Albert Hoffa (31 March 1859 – 31 December 1907) was a German surgeon, orthopedist and physiotherapist born in Richmond, Cape of Good Hope.

He studied medicine at the Universities of Marburg and Freiburg, earning his doctorate with a thesis on nephritis saturnina. In 1886, he opened a private clinic for orthopedics, physiotherapy and massage in Würzburg, where in 1895 he became an associate professor at the university.
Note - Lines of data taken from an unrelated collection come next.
-- pv_equiv track=rewrite | github.com/AsianZeus/Portfolio-Backend | utils.py | sort_skills
-- ===== SOURCE A (Python) =====
-- def sort_skills(skillz):
--     order = ['Language',
--     'Framework',
--     'Cloud Services',
--     'Database',
--     'IDE',
--     'Operating System']
--     skills = []
--     for i in range(len(order)):
--         for skill in skillz:
--             if skill['Type'] == order[i]:
--                 skills.append(skill)
--     return skills
-- ===== SOURCE B (Python) =====
-- def sort_skills(skillz):
--     order = ['Language',
--     'Framework',
--     'Cloud Services',
--     'Database',
--     'IDE',
--     'Operating System']
--     buckets = {cat: [] for cat in order}
--     for skill in skillz:
--         t = skill['Type']
--         if t in buckets:
--             buckets[t].append(skill)
--     return [skill for cat in order for skill in buckets[cat]]
-- ===== Notes on version B (the rewrite author's own statement) =====
-- stated objective: faster
-- what changed: Single pass over skillz distributing each skill into per-category buckets (a dict built once), then concatenating buckets in the fixed category order, instead of re-scanning the whole skill list once per category.
import Mathlib
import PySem

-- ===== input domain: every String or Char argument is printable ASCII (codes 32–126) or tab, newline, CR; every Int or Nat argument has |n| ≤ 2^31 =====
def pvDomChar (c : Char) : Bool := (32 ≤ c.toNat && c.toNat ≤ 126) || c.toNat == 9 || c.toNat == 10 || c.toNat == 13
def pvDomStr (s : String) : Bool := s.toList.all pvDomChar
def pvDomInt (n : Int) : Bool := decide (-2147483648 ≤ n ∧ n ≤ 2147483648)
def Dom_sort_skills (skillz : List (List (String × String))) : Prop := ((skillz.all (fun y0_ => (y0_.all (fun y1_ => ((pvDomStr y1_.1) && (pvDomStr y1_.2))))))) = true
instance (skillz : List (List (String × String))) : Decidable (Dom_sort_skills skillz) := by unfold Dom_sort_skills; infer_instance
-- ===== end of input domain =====

-- B replaces A's rescan-per-category nested loops by one bucketing pass plus a concatenation; return value only.

-- the fixed category order (module constant `order` in both Pythons)
def pvOrder : List String :=
  ["Language", "Framework", "Cloud Services", "Database", "IDE", "Operating System"]

-- ===== PORT A =====
-- for i in range(len(order)): for skill in skillz: if skill['Type'] == order[i]: skills.append(skill)
def sort_skills (skillz : List (List (String × String))) : List (List (String × String)) :=
  pvOrder.foldl (fun skills cat =>
    skillz.foldl (fun skills skill =>
      if (PySem.Dict.mk skill).get? "Type" = some cat then skills ++ [skill] else skills)
      skills) []

-- ===== PORT B =====
def sort_skills_alt (skillz : List (List (String × String))) : List (List (String × String)) :=
  let buckets0 : PySem.Dict String (List (List (String × String))) :=
    pvOrder.foldl (fun d cat => d.insert cat []) PySem.Dict.empty
  let buckets := skillz.foldl (fun b skill =>
    match (PySem.Dict.mk skill).get? "Type" with
    | some t => if b.contains t then b.modify t [] (fun l => l ++ [skill]) else b
    | none => b) buckets0
  pvOrder.flatMap (fun cat => buckets.getD cat [])

-- ===== PRECONDITION & SPEC =====
-- Pre_ excludes skills without a 'Type' key: there both Pythons raise KeyError (skill['Type']).
def Pre_sort_skills (skillz : List (List (String × String))) : Prop :=
  ∀ s ∈ skillz, "Type" ∈ s.map Prod.fst
instance (skillz : List (List (String × String))) : Decidable (Pre_sort_skills skillz) := by unfold Pre_sort_skills; infer_instance
def pvWitness_sort_skills : (List (List (String × String))) :=
  [[("Type", "Database"), ("Name", "redis")], [("Type", "Language"), ("Name", "py")], [("Type", "misc"), ("Name", "x")]]

def Spec_sort_skills (skillz : List (List (String × String))) (out : List (List (String × String))) : Prop := out = sort_skills_alt skillz
instance (skillz : List (List (String × String))) (out : List (List (String × String))) : Decidable (Spec_sort_skills skillz out) := by unfold Spec_sort_skills; infer_instance

-- ===== CLAIM (what is proved, stated in full; the proofs are below) =====
def Claim_equal_sort_skills : Prop := ∀ (skillz : List (List (String × String))), Dom_sort_skills skillz → Pre_sort_skills skillz → Spec_sort_skills skillz (sort_skills skillz)

-- ===== LEMMAS AND PROOFS =====

-- the per-category selection both programs compute
def pvSel (skillz : List (List (String × String))) (cat : String) : List (List (String × String)) :=
  skillz.filter (fun s => decide ((PySem.Dict.mk s).get? "Type" = some cat))

theorem sort_skills_eq_flatMap (skillz : List (List (String × String))) :
    sort_skills skillz = pvOrder.flatMap (pvSel skillz) := by
  unfold sort_skills
  have h : ∀ (acc : List (List (String × String))) (cat : String),
      skillz.foldl (fun skills skill =>
        if (PySem.Dict.mk skill).get? "Type" = some cat then skills ++ [skill] else skills) acc
      = acc ++ pvSel skillz cat := by
    intro acc cat
    exact PySem.List.foldl_append_ite_eq_filter _ skillz acc
  simp only [pvOrder, List.foldl_cons, List.foldl_nil, List.flatMap_cons, List.flatMap_nil,
    List.append_nil, h]
  simp [List.append_assoc]

-- bucket invariant: the fold fills each already-present category with exactly its filter
theorem bucket_getD (l : List (List (String × String)))
    (b : PySem.Dict String (List (List (String × String)))) (cat : String)
    (hc : b.contains cat = true) :
    (l.foldl (fun b skill =>
        match (PySem.Dict.mk skill).get? "Type" with
        | some t => if b.contains t then b.modify t [] (fun l => l ++ [skill]) else b
        | none => b) b).getD cat []
      = b.getD cat [] ++ pvSel l cat := by
  induction l generalizing b with
  | nil => simp [pvSel]
  | cons s l ih =>
    simp only [List.foldl_cons]
    cases h : (PySem.Dict.mk s).get? "Type" with
    | none =>
      rw [ih b hc]
      simp [pvSel, h]
    | some t =>
      simp only
      by_cases ht : b.contains t = true
      · rw [if_pos ht]
        have hc' : (b.modify t [] (fun l => l ++ [s])).contains cat = true := by
          rw [PySem.Dict.contains_modify]; simp [hc]
        rw [ih _ hc']
        by_cases hct : cat = t
        · subst hct
          rw [PySem.Dict.getD_modify_self]
          simp [pvSel, h]
        · rw [PySem.Dict.getD_modify_of_ne b [] (fun l => l ++ [s]) hct]
          simp [pvSel, List.filter_cons, h]
          exact fun e => hct e.symm
      · rw [if_neg ht]
        rw [ih b hc]
        have htc : t ≠ cat := by intro e; subst e; exact ht hc
        simp [pvSel, List.filter_cons, h]
        exact htc

theorem alt_eq_flatMap (skillz : List (List (String × String))) :
    sort_skills_alt skillz = pvOrder.flatMap (pvSel skillz) := by
  unfold sort_skills_alt
  have hb0 : ∀ c ∈ pvOrder,
      ((pvOrder.foldl (fun d cat => d.insert cat ([] : List (List (String × String))))
        PySem.Dict.empty).getD c []) = [] := by decide
  have hc0 : ∀ c ∈ pvOrder,
      ((pvOrder.foldl (fun d cat => d.insert cat ([] : List (List (String × String))))
        PySem.Dict.empty).contains c) = true := by decide
  apply List.flatMap_congr
  intro cat hmem
  rw [bucket_getD skillz _ cat (hc0 cat hmem), hb0 cat hmem]
  simp

-- ===== VERDICT (by name: the statement is the Claim_ definition above) =====
theorem sort_skills_spec : Claim_equal_sort_skills := by
  intro skillz _ _
  unfold Spec_sort_skills
  rw [sort_skills_eq_flatMap, alt_eq_flatMap]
In 1902 he succeeded Julius Wolff (1836-1902) at the department of orthopedics in Berlin.

Hoffa is remembered for introducing an operation for congenital hip dislocations (1890), as well as for development of a system of massage therapy (Hoffa system). His name is associated with a condition known as "Hoffa's fat pad disease", being characterized by chronic knee pain primarily beneath the patella.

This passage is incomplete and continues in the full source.